Segment Start: Supplied records

-- A's index loop from k and B's prev/cur scan from k+1 coincide
theorem pvLoop_eq_scan (arr : List Int) (n : Int) (mx mn s2 : Int)
    (hn : n ≤ (arr.length : Int)) :
    ∀ (fuel : Nat) (k : Int) (pk : Int), 0 ≤ k → fuel = (n - 1 - k).toNat →
      PySem.List.pyGet? arr k = some pk →
      typeArrayLoop arr mx mn s2 (PySem.List.pyRange k (n - 1) 1) =
        typeArrayScan arr mx mn (some s2) pk (PySem.List.pyRange (k + 1) n 1) := by
  intro fuel
  induction fuel with
  | zero =>
    intro k pk hk hfuel _
    have hk1 : n - 1 ≤ k := by omega
    rw [PySem.List.pyRange_one_eq_nil (a := k) (b := n - 1) hk1,
      PySem.List.pyRange_one_eq_nil (a := k + 1) (b := n) (by omega)]
    rfl
  | succ m ih =>
    intro k pk hk hfuel hpk
    by_cases hklt : k < n - 1
    · obtain ⟨cur, hget⟩ : ∃ c, PySem.List.pyGet? arr (k + 1) = some c :=
        ⟨_, PySem.List.pyGet?_eq_some_getElem arr (by omega) (by omega)⟩
      have hrec := ih (k + 1) cur (by omega) (by omega) hget
      rw [PySem.List.pyRange_one_cons hklt,
        PySem.List.pyRange_one_cons (a := k + 1) (b := n) (by omega)]
      simp only [typeArrayLoop, typeArrayScan, hpk, hget, Option.some.injEq]
      rw [hrec]
    · rw [PySem.List.pyRange_one_eq_nil (a := k) (b := n - 1) (by omega),
        PySem.List.pyRange_one_eq_nil (a := k + 1) (b := n) (by omega)]
      rfl
def build_ground_truth_str (pairs : List (String × String)) : String :=
  -- field_values = defaultdict(list); for lbl, txt in pairs: field_values[lbl].append(txt)
  let field_values : PySem.Dict String (List String) :=
    pairs.foldl (fun d p => d.modify p.1 [] (· ++ [p.2])) PySem.Dict.empty
  -- for field in FIELD_ORDER: …
  let lines : List String :=
    FIELD_ORDER.foldl (fun lines field =>
      if field_values.contains field then
        -- for v in field_values[field]: lines.append(…)
        (field_values.getD field []).foldl (fun ls v => ls ++ [pvFmtA field v]) lines
      else
        lines ++ [pvFmtA field ""]) []
  "{ " ++ PySem.Str.join "," lines ++ " }"

-- ===== PORT B =====
def pvFmtB (field v : String) : String := " \"" ++ field ++ "\": \"" ++ v ++ "\""

-- [(FIELD_ORDER.index(lbl), txt) for lbl, txt in pairs if lbl in FIELD_ORDER]
-- ('lbl in FIELD_ORDER' guard + '.index' = index?, which is some exactly on members)
def pvTag (pairs : List (String × String)) : List (Nat × String) :=
  pairs.filterMap (fun p =>
    match PySem.List.index? FIELD_ORDER p.1 with
    | some i => some (i, p.2)
    | none => none)

-- the inner 'while rest and rest[0][0] == i: block.append(rest[0][1]); rest = rest[1:]'
def pvTakeBlock (i : Nat) : List (Nat × String) → List String × List (Nat × String)
  | (k, t) :: rest =>
      if k == i then
        let (b, r) := pvTakeBlock i rest
        (t :: b, r)
      else ([], (k, t) :: rest)
  | [] => ([], [])

-- 'for i, field in enumerate(FIELD_ORDER): …' threading the remaining sorted stream
def pvMerge : Nat → List String → List (Nat × String) → List String
  | i, f :: fs, rest =>
      let br := pvTakeBlock i rest
      (if br.1.isEmpty then [pvFmtB f ""] else br.1.map (pvFmtB f)) ++ pvMerge (i + 1) fs br.2
  | _, [], _ => []

def build_ground_truth_str_alt (pairs : List (String × String)) : String :=
  let tagged := PySem.List.sorted (pvTag pairs) (·.1) false   -- sorted(…, key=lambda p: p[0]) (stable)
  "{ " ++ PySem.Str.join "," (pvMerge 0 FIELD_ORDER tagged) ++ " }"

-- ===== PRECONDITION & SPEC =====
def Spec_build_ground_truth_str (pairs : List (String × String)) (out : String) : Prop := out = build_ground_truth_str_alt pairs
instance (pairs : List (String × String)) (out : String) : Decidable (Spec_build_ground_truth_str pairs out) := by unfold Spec_build_ground_truth_str; infer_instance

-- ===== CLAIM (what is proved, stated in full; the proofs are below) =====
def Claim_equal_build_ground_truth_str : Prop := ∀ (pairs : List (String × String)), Dom_build_ground_truth_str pairs → Spec_build_ground_truth_str pairs (build_ground_truth_str pairs)

-- ===== LEMMAS AND PROOFS =====

-- proof-side helpers
def pvLinesFor (pairs : List (String × String)) (field : String) : List String :=
  let vals := (pairs.filter (fun p => p.1 == field)).map (·.2)
  if vals.isEmpty then [pvFmtB field ""] else vals.map (pvFmtB field)

def pvBucket (xs : List (Nat × String)) (j : Nat) : List (Nat × String) :=
  xs.filter (fun p => p.1 == j)

def pvVals (pairs : List (String × String)) (f : String) : List String :=
  (pairs.filter (fun p => p.1 == f)).map (·.2)

-- ---------- A side: A's lines are the flatMap of per-field lines ----------
theorem contains_group_fold (pairs : List (String × String))
    (d : PySem.Dict String (List String)) (field : String) :
    (pairs.foldl (fun d p => d.modify p.1 [] (· ++ [p.2])) d).contains field
      = (d.contains field || pairs.any (fun p => p.1 == field)) := by
  induction pairs generalizing d with
  | nil => simp
  | cons p rest ih =>
    simp only [List.foldl_cons, List.any_cons, ih, PySem.Dict.contains_modify]
    by_cases h : p.1 = field
    · subst h; simp
    · have h1 : (field == p.1) = false := by simpa using Ne.symm h
      have h2 : (p.1 == field) = false := by simpa using h
      simp [h1, h2]

theorem any_eq_not_isEmpty (pairs : List (String × String)) (field : String) :
    pairs.any (fun p => p.1 == field)
      = !((pairs.filter (fun p => p.1 == field)).map (·.2)).isEmpty := by
  induction pairs with
  | nil => simp
  | cons p rest ih =>
    by_cases h : p.1 = field
    · simp [h]
    · simp [h, ih]

theorem step_eq (pairs : List (String × String)) (field : String) (lines : List String) :
    (if (pairs.foldl (fun d p => d.modify p.1 [] (· ++ [p.2])) PySem.Dict.empty).contains field then
        ((pairs.foldl (fun d p => d.modify p.1 [] (· ++ [p.2])) PySem.Dict.empty).getD field []).foldl
          (fun ls v => ls ++ [pvFmtA field v]) lines
      else lines ++ [pvFmtA field ""])
      = lines ++ pvLinesFor pairs field := by
  rw [contains_group_fold, PySem.Dict.getD_foldl_modify_append]
  simp only [PySem.Dict.contains_empty, PySem.Dict.getD_empty, Bool.false_or, List.nil_append,
    PySem.List.foldl_append_singleton_eq_map, any_eq_not_isEmpty, pvLinesFor, pvFmtA, pvFmtB]
  by_cases h : ((pairs.filter (fun p => p.1 == field)).map (·.2)).isEmpty <;> simp [h, pvFmtB]

theorem a_eq_flatMap (pairs : List (String × String)) :
    build_ground_truth_str pairs
      = "{ " ++ PySem.Str.join "," (FIELD_ORDER.flatMap (pvLinesFor pairs)) ++ " }" := by
  unfold build_ground_truth_str
  simp only [step_eq]
  rw [PySem.List.foldl_append_eq_flatMap, List.nil_append]

-- ---------- B side ----------
theorem nodup_FO : FIELD_ORDER.Nodup := by decide

-- index? facts
theorem idx_some {l : String} {j : Nat}
    (h : PySem.List.index? FIELD_ORDER l = some j) :
    ∃ hj : j < FIELD_ORDER.length, FIELD_ORDER[j] = l := by
  obtain ⟨hk, he, _⟩ := PySem.List.getElem_of_index?_eq_some h
  exact ⟨hk, he⟩

theorem idx_of_getElem {j : Nat} (hj : j < FIELD_ORDER.length) :
    PySem.List.index? FIELD_ORDER (FIELD_ORDER[j]) = some j := by
  rw [PySem.List.index?_eq_some_iff]
  refine ⟨FIELD_ORDER.take j, FIELD_ORDER.drop (j + 1), ?_,
    List.length_take_of_le (Nat.le_of_lt hj), ?_⟩
  · conv_lhs => rw [← List.take_append_drop j FIELD_ORDER]
    congr 1
    exact (List.getElem_cons_drop hj).symm
  · intro hmem
    obtain ⟨m, hm, hme⟩ := List.getElem_of_mem hmem
    have hmj : m < j := by simp [List.length_take] at hm; omega
    have hmlen : m < FIELD_ORDER.length := Nat.lt_trans hmj hj
    have hgg : FIELD_ORDER[m] = FIELD_ORDER[j] := by
      rw [← hme]; simp [List.getElem_take]
    exact absurd ((List.Nodup.getElem_inj_iff nodup_FO).mp hgg) (Nat.ne_of_lt hmj)

theorem pvTag_cons (p : String × String) (rest : List (String × String)) :
    pvTag (p :: rest) = (match PySem.List.index? FIELD_ORDER p.1 with
      | some i => [(i, p.2)]
      | none => []) ++ pvTag rest := by
  unfold pvTag
  rw [List.filterMap_cons]
  cases PySem.List.index? FIELD_ORDER p.1 <;> simp

theorem pvBucket_cons (x : Nat × String) (xs : List (Nat × String)) (j : Nat) :
    pvBucket (x :: xs) j = (if x.1 = j then [x] else []) ++ pvBucket xs j := by
  by_cases h : x.1 = j <;> simp [pvBucket, h]

-- bucket j of the tagged list = the j-th field's values, tagged with j
theorem bucket_tag (pairs : List (String × String)) {j : Nat} (hj : j < FIELD_ORDER.length) :
    pvBucket (pvTag pairs) j = (pvVals pairs (FIELD_ORDER[j])).map (fun t => (j, t)) := by
  induction pairs with
  | nil => simp [pvBucket, pvTag, pvVals]
  | cons p rest ih =>
    rw [pvTag_cons]
    cases hidx : PySem.List.index? FIELD_ORDER p.1 with
    | none =>
      have hne : (p.1 == FIELD_ORDER[j]) = false := by
        apply beq_false_of_ne; intro he
        rw [he, idx_of_getElem hj] at hidx; simp at hidx
      simp only [List.nil_append]
      rw [ih]
      unfold pvVals
      simp [hne]
    | some i =>
      obtain ⟨hi, hie⟩ := idx_some hidx
      by_cases hij : i = j
      · subst hij
        have heq : (p.1 == FIELD_ORDER[i]) = true := by simp [hie]
        rw [List.singleton_append, pvBucket_cons]
        rw [ih]
        unfold pvVals
        simp [heq]
      · have hne : (p.1 == FIELD_ORDER[j]) = false := by
          apply beq_false_of_ne; intro he
          have hgg : FIELD_ORDER[i] = FIELD_ORDER[j] := by rw [hie, he]
          exact hij ((List.Nodup.getElem_inj_iff nodup_FO).mp hgg)
        rw [List.singleton_append, pvBucket_cons]
        rw [ih]
        unfold pvVals
        simp [hne, hij]

theorem mem_bucket_key {xs : List (Nat × String)} {j : Nat} {y : Nat × String}
    (h : y ∈ pvBucket xs j) : y.1 = j := by
  simp only [pvBucket, List.mem_filter] at h
  simpa using h.2

theorem flatMap_congr' {α β : Type} {L : List α} {f g : α → List β}
    (h : ∀ x ∈ L, f x = g x) : L.flatMap f = L.flatMap g := by
  induction L with
  | nil => rfl
  | cons a t ih => simp [List.flatMap_cons, h a (by simp), ih (fun x hx => h x (by simp [hx]))]

-- insertBy places x after every element it is not-before and before the rest
theorem insertBy_middle (x : Nat × String) (l₁ l₂ : List (Nat × String))
    (h1 : ∀ y ∈ l₁, ¬ x.1 < y.1)
    (h2 : ∀ z zs, l₂ = z :: zs → x.1 < z.1) :
    PySem.List.insertBy (fun a b => decide (a.1 < b.1)) x (l₁ ++ l₂) = l₁ ++ x :: l₂ := by
  induction l₁ with
  | nil =>
    cases l₂ with
    | nil => rfl
    | cons z zs =>
      have := h2 z zs rfl
      simp [PySem.List.insertBy, this]
  | cons a t ih =>
    have hna : ¬ x.1 < a.1 := h1 a (by simp)
    simp only [List.cons_append, PySem.List.insertBy, decide_eq_true_eq, if_neg hna]
    rw [ih (fun y hy => h1 y (by simp [hy]))]

theorem mem_flatMap_bucket_lt {xs : List (Nat × String)} {s n : Nat} {y : Nat × String}
    (h : y ∈ (List.range' s n).flatMap (pvBucket xs)) : s ≤ y.1 ∧ y.1 < s + n := by
  obtain ⟨j, hj, hy⟩ := List.mem_flatMap.mp h
  have := mem_bucket_key hy
  have hr := List.mem_range'_1.mp hj
  omega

Segment End: Supplied records

State the count of lines in the preceding listing that include the string "tagged". No other words belong in the answer.

3